Check postBuild and sshd_config files for more details

In [7]:
!/usr/sbin/sshd -f resources/configs/ssh/sshd_config 

### Copying configurations files to Hadoop folder

In [20]:
!cp resources/configs/hadoop/${HADOOP_VERSION}/* ${HADOOP_PATH}/etc/hadoop/

### Formating the filesystem

In [21]:
!./${HADOOP_PATH}/bin/hdfs namenode -format -force -nonInteractive

2019-07-07 01:12:11,447 INFO namenode.NameNode: STARTUP_MSG: 
/************************************************************
STARTUP_MSG: Starting NameNode
STARTUP_MSG:   host = jupyter-thedatasociety-2dbinderhub-2dhadoop-2d7t7j5qi7/10.12.14.122
STARTUP_MSG:   args = [-format, -force, -nonInteractive]
STARTUP_MSG:   version = 3.1.2
STARTUP_MSG:   classpath = /home/jovyan/hadoop-3.1.2/etc/hadoop:/home/jovyan/hadoop-3.1.2/share/hadoop/common/lib/jackson-core-asl-1.9.13.jar:/home/jovyan/hadoop-3.1.2/share/hadoop/common/lib/jetty-server-9.3.24.v20180605.jar:/home/jovyan/hadoop-3.1.2/share/hadoop/common/lib/jersey-json-1.19.jar:/home/jovyan/hadoop-3.1.2/share/hadoop/common/lib/jackson-core-2.7.8.jar:/home/jovyan/hadoop-3.1.2/share/hadoop/common/lib/commons-lang-2.6.jar:/home/jovyan/hadoop-3.1.2/share/hadoop/common/lib/kerby-util-1.0.1.jar:/home/jovyan/hadoop-3.1.2/share/hadoop/common/lib/nimbus-jose-jwt-4.41.1.jar:/home/jovyan/hadoop-3.1.2/share/hadoop/common/lib/jul-to-slf4j-1.7.25.jar:/hom

### Adding ssh options: running in a diferent port

In [22]:
%env HADOOP_SSH_OPTS= -o StrictHostKeyChecking=no -p 8822 

env: HADOOP_SSH_OPTS=-o StrictHostKeyChecking=no -p 8822


### Starting/stoping NameNode daemon and DataNode daemon

In [23]:
!./${HADOOP_PATH}/sbin/start-dfs.sh
#!./${HADOOP_PATH}/sbin/stop-dfs.sh

Starting namenodes on [localhost]
Starting datanodes
Starting secondary namenodes [jupyter-thedatasociety-2dbinderhub-2dhadoop-2d7t7j5qi7]
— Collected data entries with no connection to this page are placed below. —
-- pv_equiv track=rewrite | github.com/preetipaul09/AJmadison | aj.py | getBrandRawName
-- ===== SOURCE A (Python) =====
-- def getBrandRawName(brand_name):
--     letters, numbers, spaces = [], [], []
--     for character in brand_name:
--         if character.isalpha():
--             letters.append(character)
--         elif character.isnumeric():
--             numbers.append(character)
--         elif character.isspace():
--             spaces.append(character)
--     if len(letters) > 0: raw_name = "".join(spaces + letters)
--     else: raw_name = "".join(spaces + numbers)
--     return raw_name
-- ===== SOURCE B (Python) =====
-- def getBrandRawName(brand_name):
--     if any(c.isalpha() for c in brand_name):
--         keep = [c for c in brand_name if c.isspace() or c.isalpha()]
--     else:
--         keep = [c for c in brand_name if c.isspace() or c.isnumeric()]
--     return "".join(sorted(keep, key=lambda c: 0 if c.isspace() else 1))
-- ===== Notes on version B (the rewrite author's own statement) =====
-- stated objective: alternative
-- what changed: Instead of one classifying loop with three accumulator lists, B filters the kept characters (spaces plus letters, or spaces plus digits when no letter occurs) and moves the spaces to the front with a stable sort on a binary key (space=0, other=1), i.e. stable sort used as stable partition.
import Mathlib
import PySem

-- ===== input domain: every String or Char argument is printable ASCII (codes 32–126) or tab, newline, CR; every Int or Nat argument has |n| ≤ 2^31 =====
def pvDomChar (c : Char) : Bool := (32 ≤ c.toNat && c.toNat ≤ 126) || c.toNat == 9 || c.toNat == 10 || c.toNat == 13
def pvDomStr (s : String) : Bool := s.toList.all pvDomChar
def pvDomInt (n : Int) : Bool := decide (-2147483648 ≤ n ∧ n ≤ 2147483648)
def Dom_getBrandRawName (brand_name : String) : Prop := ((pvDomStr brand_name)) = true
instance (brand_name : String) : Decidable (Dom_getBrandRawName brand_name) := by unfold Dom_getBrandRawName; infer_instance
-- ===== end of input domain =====

-- B replaces A's single classifying elif-loop by a stable sort with a binary key
-- (space -> 0, other -> 1) over the kept characters: stable sort as stable partition,
-- an alternative mechanism of similar cost.


-- ===== PORT A =====
-- isnumeric is ported as PySem.Chars.isdigit: exact on the ASCII domain, where
-- str.isnumeric and str.isdigit coincide (both mean '0'..'9').
def getBrandRawName (brand_name : String) : String :=
  let acc := brand_name.toList.foldl
    (fun (st : List Char × List Char × List Char) character =>
      let letters := st.1
      let numbers := st.2.1
      let spaces := st.2.2
      if PySem.Chars.isalpha character then (letters ++ [character], numbers, spaces)
      else if PySem.Chars.isdigit character then (letters, numbers ++ [character], spaces)
      else if PySem.Chars.isspace character then (letters, numbers, spaces ++ [character])
      else (letters, numbers, spaces))
    ([], [], [])
  if acc.1.length > 0 then String.ofList (acc.2.2 ++ acc.1)
  else String.ofList (acc.2.2 ++ acc.2.1)

-- ===== PORT B =====
-- Source B's sort key 'lambda c: 0 if c.isspace() else 1'
def pvKey (c : Char) : Int := if PySem.Chars.isspace c then 0 else 1

def getBrandRawName_alt (brand_name : String) : String :=
  let cs := brand_name.toList
  let keep :=
    if cs.any PySem.Chars.isalpha then
      cs.filter (fun c => PySem.Chars.isspace c || PySem.Chars.isalpha c)
    else
      cs.filter (fun c => PySem.Chars.isspace c || PySem.Chars.isdigit c)
  String.ofList (PySem.List.sorted keep pvKey)

-- ===== PRECONDITION & SPEC =====
def Spec_getBrandRawName (brand_name : String) (out : String) : Prop := out = getBrandRawName_alt brand_name
instance (brand_name : String) (out : String) : Decidable (Spec_getBrandRawName brand_name out) := by unfold Spec_getBrandRawName; infer_instance

-- ===== CLAIM (what is proved, stated in full; the proofs are below) =====
def Claim_equal_getBrandRawName : Prop := ∀ (brand_name : String), Dom_getBrandRawName brand_name → Spec_getBrandRawName brand_name (getBrandRawName brand_name)

-- ===== LEMMAS AND PROOFS =====

theorem pv_digit_not_alpha (c : Char) (h : PySem.Chars.isdigit c = true) :
    PySem.Chars.isalpha c = false := by
  simp [PySem.Chars.isalpha, PySem.Chars.isupper, PySem.Chars.islower, PySem.Chars.isdigit,
    Char.le_def, UInt32.le_iff_toNat_le] at *
  omega

theorem pv_space_not_alpha (c : Char) (h : PySem.Chars.isspace c = true) :
    PySem.Chars.isalpha c = false := by
  simp [PySem.Chars.isalpha, PySem.Chars.isupper, PySem.Chars.islower, PySem.Chars.isspace,
    Char.le_def, UInt32.le_iff_toNat_le] at *
  omega

theorem pv_space_not_digit (c : Char) (h : PySem.Chars.isspace c = true) :
    PySem.Chars.isdigit c = false := by
  simp [PySem.Chars.isdigit, PySem.Chars.isspace,
    Char.le_def, UInt32.le_iff_toNat_le] at *
  omega

-- A's fold partitions the string into the three filtered class lists.
theorem pv_fold_char (l : List Char) (L N S : List Char) :
    l.foldl
      (fun (st : List Char × List Char × List Char) character =>
        let letters := st.1
        let numbers := st.2.1
        let spaces := st.2.2
        if PySem.Chars.isalpha character then (letters ++ [character], numbers, spaces)
        else if PySem.Chars.isdigit character then (letters, numbers ++ [character], spaces)
        else if PySem.Chars.isspace character then (letters, numbers, spaces ++ [character])
        else (letters, numbers, spaces))
      (L, N, S)
    = (L ++ l.filter PySem.Chars.isalpha,
       N ++ l.filter PySem.Chars.isdigit,
       S ++ l.filter PySem.Chars.isspace) := by
  induction l generalizing L N S with
  | nil => simp
  | cons c t ih =>
    by_cases ha : PySem.Chars.isalpha c = true
    · simp [List.foldl_cons, ha, ih, List.filter_cons]
      constructor
      · by_contra h; simp at h; exact absurd (pv_digit_not_alpha c h) (by simp [ha])
      · by_contra h; simp at h; exact absurd (pv_space_not_alpha c h) (by simp [ha])
    · by_cases hd : PySem.Chars.isdigit c = true
      · simp [List.foldl_cons, ha, hd, ih, List.filter_cons]
        by_contra h; simp at h; exact absurd (pv_space_not_digit c h) (by simp [hd])
      · by_cases hs : PySem.Chars.isspace c = true
        · simp [List.foldl_cons, ha, hd, hs, ih]
        · simp [List.foldl_cons, ha, hd, hs, ih]

-- Inserting a space into S ++ T (S all spaces, T all non-spaces) lands right after S.
theorem pv_insert_space (c : Char) (hc : PySem.Chars.isspace c = true)
    (S T : List Char) (hS : ∀ x ∈ S, PySem.Chars.isspace x = true)
    (hT : ∀ x ∈ T, PySem.Chars.isspace x = false) :
    PySem.List.insertBy (fun a b => decide (pvKey a < pvKey b)) c (S ++ T)
      = S ++ c :: T := by
  induction S with
  | nil =>
    cases T with
    | nil => rfl
    | cons y ys =>
      have hy := hT y (by simp)
      simp [PySem.List.insertBy, pvKey, hc, hy]
  | cons s S' ih =>
    have hs := hS s (by simp)
    show PySem.List.insertBy _ c (s :: (S' ++ T)) = _
    rw [show PySem.List.insertBy (fun a b => decide (pvKey a < pvKey b)) c (s :: (S' ++ T))
        = if decide (pvKey c < pvKey s) = true then c :: s :: (S' ++ T)
          else s :: PySem.List.insertBy (fun a b => decide (pvKey a < pvKey b)) c (S' ++ T)
      from rfl]
    rw [if_neg (by simp [pvKey, hc, hs])]
    rw [ih (fun x hx => hS x (by simp [hx]))]
    simp

-- Inserting a non-space goes to the end (key 1 is never < any key).
theorem pv_insert_nonspace (c : Char) (hc : PySem.Chars.isspace c = false)
    (l : List Char) :
    PySem.List.insertBy (fun a b => decide (pvKey a < pvKey b)) c l = l ++ [c] := by
  apply PySem.List.insertBy_of_forall_not_before
  intro y _
  simp [pvKey, hc]
  split <;> omega

-- Stable sort by the binary key = stable partition: spaces first, then the rest.
theorem pv_sorted_partition (l : List Char) :
    PySem.List.sorted l pvKey
      = l.filter PySem.Chars.isspace ++ l.filter (fun c => !PySem.Chars.isspace c) := by
  rw [PySem.List.sorted_eq_foldl_insertBy]
  suffices h : ∀ (S T : List Char), (∀ x ∈ S, PySem.Chars.isspace x = true) →
      (∀ x ∈ T, PySem.Chars.isspace x = false) →
      l.foldl (fun acc x => PySem.List.insertBy (fun a b => decide (pvKey a < pvKey b)) x acc) (S ++ T)
        = (S ++ l.filter PySem.Chars.isspace) ++ (T ++ l.filter (fun c => !PySem.Chars.isspace c)) by
    simpa using h [] [] (by simp) (by simp)
  induction l with
  | nil => intro S T _ _; simp
  | cons c t ih =>
    intro S T hS hT
    by_cases hc : PySem.Chars.isspace c = true
    · rw [List.foldl_cons, pv_insert_space c hc S T hS hT]
      have hS' : ∀ x ∈ S ++ [c], PySem.Chars.isspace x = true := by
        intro x hx
        rcases List.mem_append.mp hx with h | h
        · exact hS x h
        · rw [List.mem_singleton.mp h]; exact hc
      have := ih (S ++ [c]) T hS' hT
      rw [show S ++ c :: T = (S ++ [c]) ++ T by simp, this]
      simp [hc]
    · have hne : PySem.Chars.isspace c = false := by simpa using hc
      rw [List.foldl_cons, pv_insert_nonspace c hne (S ++ T)]
      have hT' : ∀ x ∈ T ++ [c], PySem.Chars.isspace x = false := by
        intro x hx
        rcases List.mem_append.mp hx with h | h
        · exact hT x h
        · rw [List.mem_singleton.mp h]; exact hne
      have := ih S (T ++ [c]) hS hT'
      rw [List.append_assoc, this]
      simp [hne]

-- Filtering the kept characters back into the classes.
theorem pv_filter_keep_space (l : List Char) (p : Char → Bool) :
    (l.filter (fun c => PySem.Chars.isspace c || p c)).filter PySem.Chars.isspace
      = l.filter PySem.Chars.isspace := by
  induction l with
  | nil => rfl
  | cons c t ih =>
    by_cases hs : PySem.Chars.isspace c = true
    · simp [hs, ih]
    · simp only [Bool.not_eq_true] at hs
      by_cases hp : p c = true <;> simp [hs, hp, ih]

theorem pv_filter_keep_other (l : List Char) (p : Char → Bool)
    (hdisj : ∀ c, p c = true → PySem.Chars.isspace c = false) :
    (l.filter (fun c => PySem.Chars.isspace c || p c)).filter (fun c => !PySem.Chars.isspace c)
      = l.filter p := by
  induction l with
  | nil => rfl
  | cons c t ih =>
    by_cases hs : PySem.Chars.isspace c = true
    · have hp : p c = false := by
        by_contra h
        exact absurd (hdisj c (by simpa using h)) (by simp [hs])
      simp [hs, hp, ih]
    · simp only [Bool.not_eq_true] at hs
      by_cases hp : p c = true <;> simp [hs, hp, ih]

-- ===== VERDICT (by name: the statement is the Claim_ definition above) =====
theorem getBrandRawName_spec : Claim_equal_getBrandRawName := by
  intro brand_name _
  unfold Spec_getBrandRawName getBrandRawName getBrandRawName_alt
  simp only [pv_fold_char, List.nil_append]
  have hsp_alpha : ∀ c, PySem.Chars.isalpha c = true → PySem.Chars.isspace c = false := by
    intro c hc
    by_contra h
    exact absurd (pv_space_not_alpha c (by simpa using h)) (by simp [hc])
  have hsp_digit : ∀ c, PySem.Chars.isdigit c = true → PySem.Chars.isspace c = false := by
    intro c hc
    by_contra h
    exact absurd (pv_space_not_digit c (by simpa using h)) (by simp [hc])
  by_cases h : brand_name.toList.any PySem.Chars.isalpha = true
  · have hne : brand_name.toList.filter PySem.Chars.isalpha ≠ [] := by
      simp only [ne_eq, List.filter_eq_nil_iff]
      intro hall
      rcases List.any_eq_true.mp h with ⟨c, hc, hca⟩
      exact absurd hca (by simpa using hall c hc)
    rw [if_pos (by simpa [List.length_pos_iff] using hne), if_pos h,
      pv_sorted_partition,
      pv_filter_keep_space _ PySem.Chars.isalpha,
      pv_filter_keep_other _ PySem.Chars.isalpha hsp_alpha]
  · have hnil : brand_name.toList.filter PySem.Chars.isalpha = [] := by
      refine List.filter_eq_nil_iff.mpr (fun c hc => ?_)
      simp only [Bool.not_eq_true]
      by_contra hca
      exact h (List.any_eq_true.mpr ⟨c, hc, by simpa using hca⟩)
    rw [if_neg (by simp [hnil]), if_neg h,
      pv_sorted_partition,
      pv_filter_keep_space _ PySem.Chars.isdigit,
      pv_filter_keep_other _ PySem.Chars.isdigit hsp_digit]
### Creating folders in the distributed file system

In [24]:
!./${HADOOP_PATH}/bin/hdfs dfs -mkdir /user/
!./${HADOOP_PATH}/bin/hdfs dfs -mkdir /user/matheus/
!./${HADOOP_PATH}/bin/hdfs dfs -mkdir /user/matheus/input/

### Copying a file to a folder in the distributed file system

In [25]:
!./${HADOOP_PATH}/bin/hdfs dfs -put ./resources/examples/newyorknewyork.txt /user/matheus/input/

In [26]:
!./${HADOOP_PATH}/bin/hdfs dfs -ls /user/matheus/input/

Found 1 items
-rw-r--r--   1 jovyan supergroup        865 2019-07-07 01:14 /user/matheus/input/newyorknewyork.txt


In [27]:
!./${HADOOP_PATH}/bin/hdfs dfs -cat /user/matheus/input/newyorknewyork.txt

Start spreading the news
I am leaving today
I want to be a part of it
New York New York
These vagabond shoes
They are longing to stray
Right through the very heart of it
New York New York
I want to wake up in that city
That doesn't sleep
And find I'm king of the hill
Top of the heap
My little town blues
They are melting away
I gonna make a brand new start of it
In old New York
If I can make it there
I'll make it anywhere
It's up to you
New York New York
New York New York
I want to wake up in that city
That never sleeps
And find I'm king of the hill
Top of the list
Head of the heap
King of the hill
These are little town blues
They have all melted away
I am about to make a brand new start of it
Right there in old New York
And you bet baby
If I can make it there
You know I'm gonna make it just about anywhere
Come on come through
New York New York New York


# Running YARN on a single node

In [36]:
!./${HADOOP_PATH}/sbin/start-yarn.sh

Starting resourcemanager
resourcemanager is running as process 1125.  Stop it first.
Starting nodemanagers
localhost: nodemanager is running as process 1222.  Stop it first.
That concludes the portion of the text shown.